*** Exercise data Section Begins ***
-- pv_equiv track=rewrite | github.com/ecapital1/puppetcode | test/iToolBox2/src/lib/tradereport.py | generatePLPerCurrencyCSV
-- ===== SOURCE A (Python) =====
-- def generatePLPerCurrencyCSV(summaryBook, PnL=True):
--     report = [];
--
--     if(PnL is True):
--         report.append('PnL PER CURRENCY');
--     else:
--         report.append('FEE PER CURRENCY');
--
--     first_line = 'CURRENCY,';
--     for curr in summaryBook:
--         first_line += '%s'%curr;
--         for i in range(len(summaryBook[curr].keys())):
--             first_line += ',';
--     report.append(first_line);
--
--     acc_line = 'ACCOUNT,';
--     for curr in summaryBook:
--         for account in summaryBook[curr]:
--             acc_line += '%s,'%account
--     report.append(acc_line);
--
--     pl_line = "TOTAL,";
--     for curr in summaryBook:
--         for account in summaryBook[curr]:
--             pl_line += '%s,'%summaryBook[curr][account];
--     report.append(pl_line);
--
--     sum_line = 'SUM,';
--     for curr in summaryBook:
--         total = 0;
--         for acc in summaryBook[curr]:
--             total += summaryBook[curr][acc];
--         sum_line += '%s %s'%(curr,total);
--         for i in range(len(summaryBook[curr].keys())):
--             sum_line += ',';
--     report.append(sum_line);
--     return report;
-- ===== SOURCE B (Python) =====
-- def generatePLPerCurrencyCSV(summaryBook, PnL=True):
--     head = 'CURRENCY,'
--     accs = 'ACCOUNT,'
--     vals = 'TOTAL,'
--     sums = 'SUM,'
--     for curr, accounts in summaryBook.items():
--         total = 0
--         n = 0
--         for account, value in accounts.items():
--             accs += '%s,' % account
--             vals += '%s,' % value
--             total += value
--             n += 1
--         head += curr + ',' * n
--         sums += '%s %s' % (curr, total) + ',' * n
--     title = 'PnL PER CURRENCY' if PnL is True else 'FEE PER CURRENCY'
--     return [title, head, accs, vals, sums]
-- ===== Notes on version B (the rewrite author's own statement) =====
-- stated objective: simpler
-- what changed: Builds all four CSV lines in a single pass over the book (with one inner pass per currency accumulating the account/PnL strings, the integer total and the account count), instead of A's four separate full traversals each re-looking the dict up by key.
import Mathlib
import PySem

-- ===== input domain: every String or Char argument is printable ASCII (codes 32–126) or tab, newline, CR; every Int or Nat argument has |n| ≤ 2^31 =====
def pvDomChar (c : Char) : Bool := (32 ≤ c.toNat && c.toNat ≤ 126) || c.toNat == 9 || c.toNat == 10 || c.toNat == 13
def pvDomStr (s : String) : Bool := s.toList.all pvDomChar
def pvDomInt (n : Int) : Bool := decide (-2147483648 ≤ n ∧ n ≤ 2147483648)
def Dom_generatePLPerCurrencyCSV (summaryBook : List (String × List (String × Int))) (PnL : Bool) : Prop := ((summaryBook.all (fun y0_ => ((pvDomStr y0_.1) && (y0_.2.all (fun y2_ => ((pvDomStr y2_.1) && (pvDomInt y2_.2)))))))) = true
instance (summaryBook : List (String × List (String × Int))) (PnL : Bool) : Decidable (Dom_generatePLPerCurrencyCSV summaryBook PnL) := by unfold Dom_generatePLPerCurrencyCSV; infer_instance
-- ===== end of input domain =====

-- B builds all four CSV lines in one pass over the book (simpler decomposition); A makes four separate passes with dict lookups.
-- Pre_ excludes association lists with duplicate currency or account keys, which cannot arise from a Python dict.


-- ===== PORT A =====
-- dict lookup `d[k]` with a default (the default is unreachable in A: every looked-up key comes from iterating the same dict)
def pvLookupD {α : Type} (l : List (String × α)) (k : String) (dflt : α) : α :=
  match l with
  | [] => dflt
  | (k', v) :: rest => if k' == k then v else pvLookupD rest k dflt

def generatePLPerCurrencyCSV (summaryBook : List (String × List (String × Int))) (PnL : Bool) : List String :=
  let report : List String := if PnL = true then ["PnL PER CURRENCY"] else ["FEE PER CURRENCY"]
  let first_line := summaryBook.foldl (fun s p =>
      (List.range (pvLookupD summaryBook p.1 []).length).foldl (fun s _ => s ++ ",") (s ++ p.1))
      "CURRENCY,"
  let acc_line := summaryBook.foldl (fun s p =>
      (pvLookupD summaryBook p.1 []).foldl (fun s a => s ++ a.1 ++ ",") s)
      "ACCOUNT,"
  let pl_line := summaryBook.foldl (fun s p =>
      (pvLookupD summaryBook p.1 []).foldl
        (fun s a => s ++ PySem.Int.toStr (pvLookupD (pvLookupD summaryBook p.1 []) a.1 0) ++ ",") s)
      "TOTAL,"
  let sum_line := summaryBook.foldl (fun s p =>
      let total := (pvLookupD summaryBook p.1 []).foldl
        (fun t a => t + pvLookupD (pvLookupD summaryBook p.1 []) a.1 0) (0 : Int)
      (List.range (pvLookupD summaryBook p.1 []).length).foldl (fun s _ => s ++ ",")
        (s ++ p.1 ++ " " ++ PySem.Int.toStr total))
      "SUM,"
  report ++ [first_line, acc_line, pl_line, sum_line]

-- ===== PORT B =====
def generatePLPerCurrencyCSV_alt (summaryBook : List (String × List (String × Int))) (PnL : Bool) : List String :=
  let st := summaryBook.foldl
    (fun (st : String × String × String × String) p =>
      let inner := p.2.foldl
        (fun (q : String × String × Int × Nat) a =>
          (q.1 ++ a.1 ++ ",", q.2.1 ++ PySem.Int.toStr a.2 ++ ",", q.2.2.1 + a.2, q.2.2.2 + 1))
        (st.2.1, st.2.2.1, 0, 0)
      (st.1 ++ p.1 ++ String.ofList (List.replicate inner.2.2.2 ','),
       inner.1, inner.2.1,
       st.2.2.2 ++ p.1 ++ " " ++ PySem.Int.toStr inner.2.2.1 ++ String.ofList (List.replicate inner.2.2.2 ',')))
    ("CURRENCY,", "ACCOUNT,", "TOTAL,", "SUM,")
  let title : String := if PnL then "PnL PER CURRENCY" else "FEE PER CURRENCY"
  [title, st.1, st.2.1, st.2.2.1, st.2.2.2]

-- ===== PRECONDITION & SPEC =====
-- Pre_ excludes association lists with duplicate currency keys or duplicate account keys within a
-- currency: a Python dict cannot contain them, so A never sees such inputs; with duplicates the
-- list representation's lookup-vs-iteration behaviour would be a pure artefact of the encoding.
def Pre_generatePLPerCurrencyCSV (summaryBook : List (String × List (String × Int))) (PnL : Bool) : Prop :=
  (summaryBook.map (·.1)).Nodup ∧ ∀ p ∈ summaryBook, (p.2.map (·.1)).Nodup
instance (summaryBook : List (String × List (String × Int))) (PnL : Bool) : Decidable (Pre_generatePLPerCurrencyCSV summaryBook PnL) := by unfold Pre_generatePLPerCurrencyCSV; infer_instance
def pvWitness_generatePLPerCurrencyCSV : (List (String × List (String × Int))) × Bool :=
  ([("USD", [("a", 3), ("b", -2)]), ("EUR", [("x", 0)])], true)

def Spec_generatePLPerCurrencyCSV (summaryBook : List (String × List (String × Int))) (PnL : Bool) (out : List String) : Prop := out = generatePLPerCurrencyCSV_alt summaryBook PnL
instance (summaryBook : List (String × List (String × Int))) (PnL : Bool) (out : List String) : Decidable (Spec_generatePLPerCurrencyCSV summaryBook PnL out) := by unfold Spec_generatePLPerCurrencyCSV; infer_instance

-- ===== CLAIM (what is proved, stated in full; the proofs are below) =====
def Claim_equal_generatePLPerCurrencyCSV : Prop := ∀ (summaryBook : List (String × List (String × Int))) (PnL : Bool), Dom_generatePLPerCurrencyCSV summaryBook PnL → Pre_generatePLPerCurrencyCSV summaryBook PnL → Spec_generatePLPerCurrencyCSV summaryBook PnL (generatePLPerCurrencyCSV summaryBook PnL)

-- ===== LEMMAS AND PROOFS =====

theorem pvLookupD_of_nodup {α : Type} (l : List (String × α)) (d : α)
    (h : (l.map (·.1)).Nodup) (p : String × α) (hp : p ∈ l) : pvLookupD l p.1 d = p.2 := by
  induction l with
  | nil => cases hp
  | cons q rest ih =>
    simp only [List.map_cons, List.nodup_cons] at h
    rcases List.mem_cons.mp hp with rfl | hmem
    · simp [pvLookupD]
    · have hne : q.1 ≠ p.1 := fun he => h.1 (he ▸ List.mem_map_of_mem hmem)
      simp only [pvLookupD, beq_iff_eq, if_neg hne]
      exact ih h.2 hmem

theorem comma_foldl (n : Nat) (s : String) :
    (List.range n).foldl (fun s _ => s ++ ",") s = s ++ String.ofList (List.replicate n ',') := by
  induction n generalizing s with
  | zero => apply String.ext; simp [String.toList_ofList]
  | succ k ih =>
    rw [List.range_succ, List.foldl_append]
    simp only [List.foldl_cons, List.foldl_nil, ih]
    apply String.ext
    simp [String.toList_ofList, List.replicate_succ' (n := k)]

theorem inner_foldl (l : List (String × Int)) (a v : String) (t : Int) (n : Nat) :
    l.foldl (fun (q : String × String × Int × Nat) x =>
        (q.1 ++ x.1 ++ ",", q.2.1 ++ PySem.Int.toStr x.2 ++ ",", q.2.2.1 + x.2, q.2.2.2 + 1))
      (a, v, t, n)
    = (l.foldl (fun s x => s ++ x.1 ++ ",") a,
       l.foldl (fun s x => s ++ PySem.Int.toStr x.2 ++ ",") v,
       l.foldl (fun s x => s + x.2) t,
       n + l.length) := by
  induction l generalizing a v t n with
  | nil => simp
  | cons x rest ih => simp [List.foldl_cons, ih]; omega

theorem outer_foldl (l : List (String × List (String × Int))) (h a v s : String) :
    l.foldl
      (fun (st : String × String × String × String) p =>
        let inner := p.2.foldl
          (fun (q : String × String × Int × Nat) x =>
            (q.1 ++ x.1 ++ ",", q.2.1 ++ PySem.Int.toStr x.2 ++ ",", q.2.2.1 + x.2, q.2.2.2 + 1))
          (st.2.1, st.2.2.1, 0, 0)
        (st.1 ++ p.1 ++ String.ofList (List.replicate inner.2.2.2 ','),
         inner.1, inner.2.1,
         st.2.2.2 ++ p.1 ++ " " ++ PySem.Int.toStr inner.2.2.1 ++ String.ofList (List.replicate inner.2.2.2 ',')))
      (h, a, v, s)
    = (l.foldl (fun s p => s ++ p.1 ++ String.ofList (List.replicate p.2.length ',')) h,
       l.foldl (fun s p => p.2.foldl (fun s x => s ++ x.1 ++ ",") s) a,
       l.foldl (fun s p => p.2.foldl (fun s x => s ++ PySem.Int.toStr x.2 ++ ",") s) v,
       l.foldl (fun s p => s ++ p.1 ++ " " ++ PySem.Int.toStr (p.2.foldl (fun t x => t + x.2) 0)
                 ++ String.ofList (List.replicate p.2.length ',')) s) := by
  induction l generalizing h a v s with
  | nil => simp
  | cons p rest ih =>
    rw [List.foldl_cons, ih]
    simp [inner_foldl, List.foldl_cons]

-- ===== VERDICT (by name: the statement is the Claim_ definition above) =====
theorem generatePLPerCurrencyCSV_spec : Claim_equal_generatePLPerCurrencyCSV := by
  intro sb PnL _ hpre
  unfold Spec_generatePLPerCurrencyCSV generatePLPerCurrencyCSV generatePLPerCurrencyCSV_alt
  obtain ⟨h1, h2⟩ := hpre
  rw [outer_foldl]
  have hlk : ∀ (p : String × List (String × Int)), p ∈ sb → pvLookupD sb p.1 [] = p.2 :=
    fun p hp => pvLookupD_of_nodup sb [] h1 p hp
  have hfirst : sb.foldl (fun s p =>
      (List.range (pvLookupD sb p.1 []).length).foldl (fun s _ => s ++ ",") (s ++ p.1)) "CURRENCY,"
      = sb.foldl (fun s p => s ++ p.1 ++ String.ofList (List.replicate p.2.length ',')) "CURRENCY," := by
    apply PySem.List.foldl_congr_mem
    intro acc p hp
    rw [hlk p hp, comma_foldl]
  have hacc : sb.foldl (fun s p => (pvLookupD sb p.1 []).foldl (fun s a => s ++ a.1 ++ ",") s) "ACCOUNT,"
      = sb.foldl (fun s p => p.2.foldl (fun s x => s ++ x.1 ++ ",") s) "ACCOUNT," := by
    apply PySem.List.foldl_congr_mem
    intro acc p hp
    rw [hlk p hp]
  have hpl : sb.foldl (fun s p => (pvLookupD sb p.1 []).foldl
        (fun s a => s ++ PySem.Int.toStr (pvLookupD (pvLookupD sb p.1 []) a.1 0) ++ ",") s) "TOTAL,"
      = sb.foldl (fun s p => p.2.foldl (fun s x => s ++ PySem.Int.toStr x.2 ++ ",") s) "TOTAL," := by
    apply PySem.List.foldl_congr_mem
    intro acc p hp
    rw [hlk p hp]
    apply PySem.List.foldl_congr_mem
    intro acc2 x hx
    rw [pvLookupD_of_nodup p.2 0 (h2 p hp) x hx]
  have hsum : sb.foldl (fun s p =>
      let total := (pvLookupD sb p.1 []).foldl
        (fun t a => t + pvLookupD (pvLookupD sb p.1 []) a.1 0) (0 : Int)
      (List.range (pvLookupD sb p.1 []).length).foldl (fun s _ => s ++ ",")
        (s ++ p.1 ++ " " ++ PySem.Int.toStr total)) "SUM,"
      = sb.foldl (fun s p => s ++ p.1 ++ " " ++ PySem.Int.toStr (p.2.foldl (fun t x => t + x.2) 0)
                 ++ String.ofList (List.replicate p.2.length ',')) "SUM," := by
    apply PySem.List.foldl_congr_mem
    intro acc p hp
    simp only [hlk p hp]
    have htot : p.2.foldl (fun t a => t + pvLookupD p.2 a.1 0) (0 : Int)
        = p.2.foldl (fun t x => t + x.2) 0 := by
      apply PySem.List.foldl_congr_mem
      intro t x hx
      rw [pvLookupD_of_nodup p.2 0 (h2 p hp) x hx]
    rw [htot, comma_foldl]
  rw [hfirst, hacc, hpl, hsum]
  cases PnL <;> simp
*** Exercise data Section Ends ***
*** Exercise data Section Begins ***
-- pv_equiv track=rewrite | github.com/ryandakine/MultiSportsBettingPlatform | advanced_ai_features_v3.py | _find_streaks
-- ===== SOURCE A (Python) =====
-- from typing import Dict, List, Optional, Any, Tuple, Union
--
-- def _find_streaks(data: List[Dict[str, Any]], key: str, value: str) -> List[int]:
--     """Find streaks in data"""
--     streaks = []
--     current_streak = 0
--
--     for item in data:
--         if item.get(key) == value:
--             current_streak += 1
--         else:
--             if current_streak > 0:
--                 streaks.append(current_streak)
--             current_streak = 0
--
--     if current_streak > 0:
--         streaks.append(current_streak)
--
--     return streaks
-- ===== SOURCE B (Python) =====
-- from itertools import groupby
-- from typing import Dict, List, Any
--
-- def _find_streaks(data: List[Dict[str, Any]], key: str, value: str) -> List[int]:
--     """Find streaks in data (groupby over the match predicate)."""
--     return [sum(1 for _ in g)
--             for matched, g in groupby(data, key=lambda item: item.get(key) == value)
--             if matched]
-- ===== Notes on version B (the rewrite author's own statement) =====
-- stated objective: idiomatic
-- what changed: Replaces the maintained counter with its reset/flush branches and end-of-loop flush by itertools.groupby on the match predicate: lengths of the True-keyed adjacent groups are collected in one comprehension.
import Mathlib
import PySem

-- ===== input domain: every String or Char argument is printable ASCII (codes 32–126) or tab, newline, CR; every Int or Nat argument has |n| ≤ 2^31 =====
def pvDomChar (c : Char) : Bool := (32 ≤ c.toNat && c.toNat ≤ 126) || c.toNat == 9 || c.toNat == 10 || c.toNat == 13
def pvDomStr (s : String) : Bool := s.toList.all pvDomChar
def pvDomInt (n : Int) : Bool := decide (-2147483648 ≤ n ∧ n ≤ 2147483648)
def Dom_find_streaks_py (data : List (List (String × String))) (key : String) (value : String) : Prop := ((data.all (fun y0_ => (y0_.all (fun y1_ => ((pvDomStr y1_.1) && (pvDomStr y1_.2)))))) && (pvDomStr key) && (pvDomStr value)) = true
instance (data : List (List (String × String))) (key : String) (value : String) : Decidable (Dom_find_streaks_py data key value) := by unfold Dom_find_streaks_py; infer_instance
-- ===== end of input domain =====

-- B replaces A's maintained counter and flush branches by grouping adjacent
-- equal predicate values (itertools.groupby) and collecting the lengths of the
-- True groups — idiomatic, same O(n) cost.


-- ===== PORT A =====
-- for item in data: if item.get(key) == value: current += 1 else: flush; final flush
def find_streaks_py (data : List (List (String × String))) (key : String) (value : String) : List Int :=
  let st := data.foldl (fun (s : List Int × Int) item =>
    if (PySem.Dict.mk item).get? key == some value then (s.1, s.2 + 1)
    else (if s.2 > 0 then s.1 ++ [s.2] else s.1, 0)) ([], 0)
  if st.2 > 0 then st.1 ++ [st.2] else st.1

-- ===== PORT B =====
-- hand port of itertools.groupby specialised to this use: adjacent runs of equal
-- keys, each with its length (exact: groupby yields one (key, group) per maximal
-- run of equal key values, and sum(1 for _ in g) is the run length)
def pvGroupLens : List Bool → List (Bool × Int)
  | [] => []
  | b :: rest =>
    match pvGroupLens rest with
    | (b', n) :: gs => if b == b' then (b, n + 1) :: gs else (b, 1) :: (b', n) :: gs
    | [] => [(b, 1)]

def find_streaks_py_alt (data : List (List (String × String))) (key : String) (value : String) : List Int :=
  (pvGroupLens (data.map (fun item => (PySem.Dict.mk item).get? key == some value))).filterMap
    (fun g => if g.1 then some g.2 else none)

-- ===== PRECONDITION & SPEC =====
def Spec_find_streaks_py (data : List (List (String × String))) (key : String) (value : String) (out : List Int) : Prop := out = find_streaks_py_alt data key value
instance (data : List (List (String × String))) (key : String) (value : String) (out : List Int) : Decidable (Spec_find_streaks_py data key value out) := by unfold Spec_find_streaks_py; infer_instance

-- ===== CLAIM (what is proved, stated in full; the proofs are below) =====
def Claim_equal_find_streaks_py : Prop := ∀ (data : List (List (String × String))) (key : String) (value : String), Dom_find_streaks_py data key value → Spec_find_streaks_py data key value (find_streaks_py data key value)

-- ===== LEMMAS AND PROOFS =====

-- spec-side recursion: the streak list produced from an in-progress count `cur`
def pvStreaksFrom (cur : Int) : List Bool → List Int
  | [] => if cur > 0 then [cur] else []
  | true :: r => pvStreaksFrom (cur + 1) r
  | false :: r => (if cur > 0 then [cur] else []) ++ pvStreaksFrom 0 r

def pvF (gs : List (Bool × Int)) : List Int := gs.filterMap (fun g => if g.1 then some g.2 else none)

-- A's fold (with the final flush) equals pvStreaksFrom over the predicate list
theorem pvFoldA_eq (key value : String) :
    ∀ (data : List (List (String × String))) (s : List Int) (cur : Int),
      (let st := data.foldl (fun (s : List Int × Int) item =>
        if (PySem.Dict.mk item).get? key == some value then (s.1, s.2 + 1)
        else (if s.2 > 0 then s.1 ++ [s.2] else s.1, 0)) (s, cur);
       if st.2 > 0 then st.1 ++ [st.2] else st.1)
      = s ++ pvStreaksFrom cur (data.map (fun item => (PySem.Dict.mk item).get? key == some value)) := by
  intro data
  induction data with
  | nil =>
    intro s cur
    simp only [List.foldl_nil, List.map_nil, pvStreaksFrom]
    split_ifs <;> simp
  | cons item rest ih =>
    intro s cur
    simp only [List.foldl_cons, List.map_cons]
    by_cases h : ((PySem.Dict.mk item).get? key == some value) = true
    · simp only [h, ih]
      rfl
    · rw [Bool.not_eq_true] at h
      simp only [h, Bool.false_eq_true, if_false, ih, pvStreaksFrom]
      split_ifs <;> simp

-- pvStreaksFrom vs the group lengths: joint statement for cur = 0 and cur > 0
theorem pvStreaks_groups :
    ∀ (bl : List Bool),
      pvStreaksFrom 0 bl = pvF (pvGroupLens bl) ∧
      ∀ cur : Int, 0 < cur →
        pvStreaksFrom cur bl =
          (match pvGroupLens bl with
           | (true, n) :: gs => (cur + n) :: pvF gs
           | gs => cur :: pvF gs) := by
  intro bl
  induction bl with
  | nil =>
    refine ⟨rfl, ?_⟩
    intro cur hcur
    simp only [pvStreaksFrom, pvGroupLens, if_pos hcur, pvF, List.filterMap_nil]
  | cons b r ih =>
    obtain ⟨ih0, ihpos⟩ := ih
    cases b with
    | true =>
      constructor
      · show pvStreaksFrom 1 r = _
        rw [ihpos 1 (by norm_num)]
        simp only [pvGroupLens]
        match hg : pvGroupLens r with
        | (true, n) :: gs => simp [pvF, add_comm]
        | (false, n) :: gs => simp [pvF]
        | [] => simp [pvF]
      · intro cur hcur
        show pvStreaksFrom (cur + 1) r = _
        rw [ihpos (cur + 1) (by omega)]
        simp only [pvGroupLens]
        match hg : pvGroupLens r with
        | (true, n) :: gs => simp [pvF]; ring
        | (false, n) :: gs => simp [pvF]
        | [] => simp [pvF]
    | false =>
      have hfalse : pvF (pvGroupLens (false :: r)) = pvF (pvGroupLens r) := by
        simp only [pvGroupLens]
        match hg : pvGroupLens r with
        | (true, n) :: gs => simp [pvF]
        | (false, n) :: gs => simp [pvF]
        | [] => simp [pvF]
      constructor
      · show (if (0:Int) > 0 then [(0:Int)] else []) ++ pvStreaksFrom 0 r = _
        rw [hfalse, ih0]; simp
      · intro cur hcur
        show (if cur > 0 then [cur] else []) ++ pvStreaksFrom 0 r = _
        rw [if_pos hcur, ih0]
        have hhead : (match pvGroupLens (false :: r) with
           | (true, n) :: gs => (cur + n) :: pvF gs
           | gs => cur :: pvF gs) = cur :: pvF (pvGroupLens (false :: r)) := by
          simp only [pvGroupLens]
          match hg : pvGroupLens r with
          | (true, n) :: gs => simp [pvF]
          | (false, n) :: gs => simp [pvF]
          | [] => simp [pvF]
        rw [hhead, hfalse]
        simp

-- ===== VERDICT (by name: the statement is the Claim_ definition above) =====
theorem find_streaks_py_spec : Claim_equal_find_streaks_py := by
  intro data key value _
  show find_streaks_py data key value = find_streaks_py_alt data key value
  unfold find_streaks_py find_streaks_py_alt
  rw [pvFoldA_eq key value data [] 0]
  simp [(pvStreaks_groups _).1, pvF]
*** Exercise data Section Ends ***
Count each line of the entries that holds the word "rest", then state the total and nothing more.

7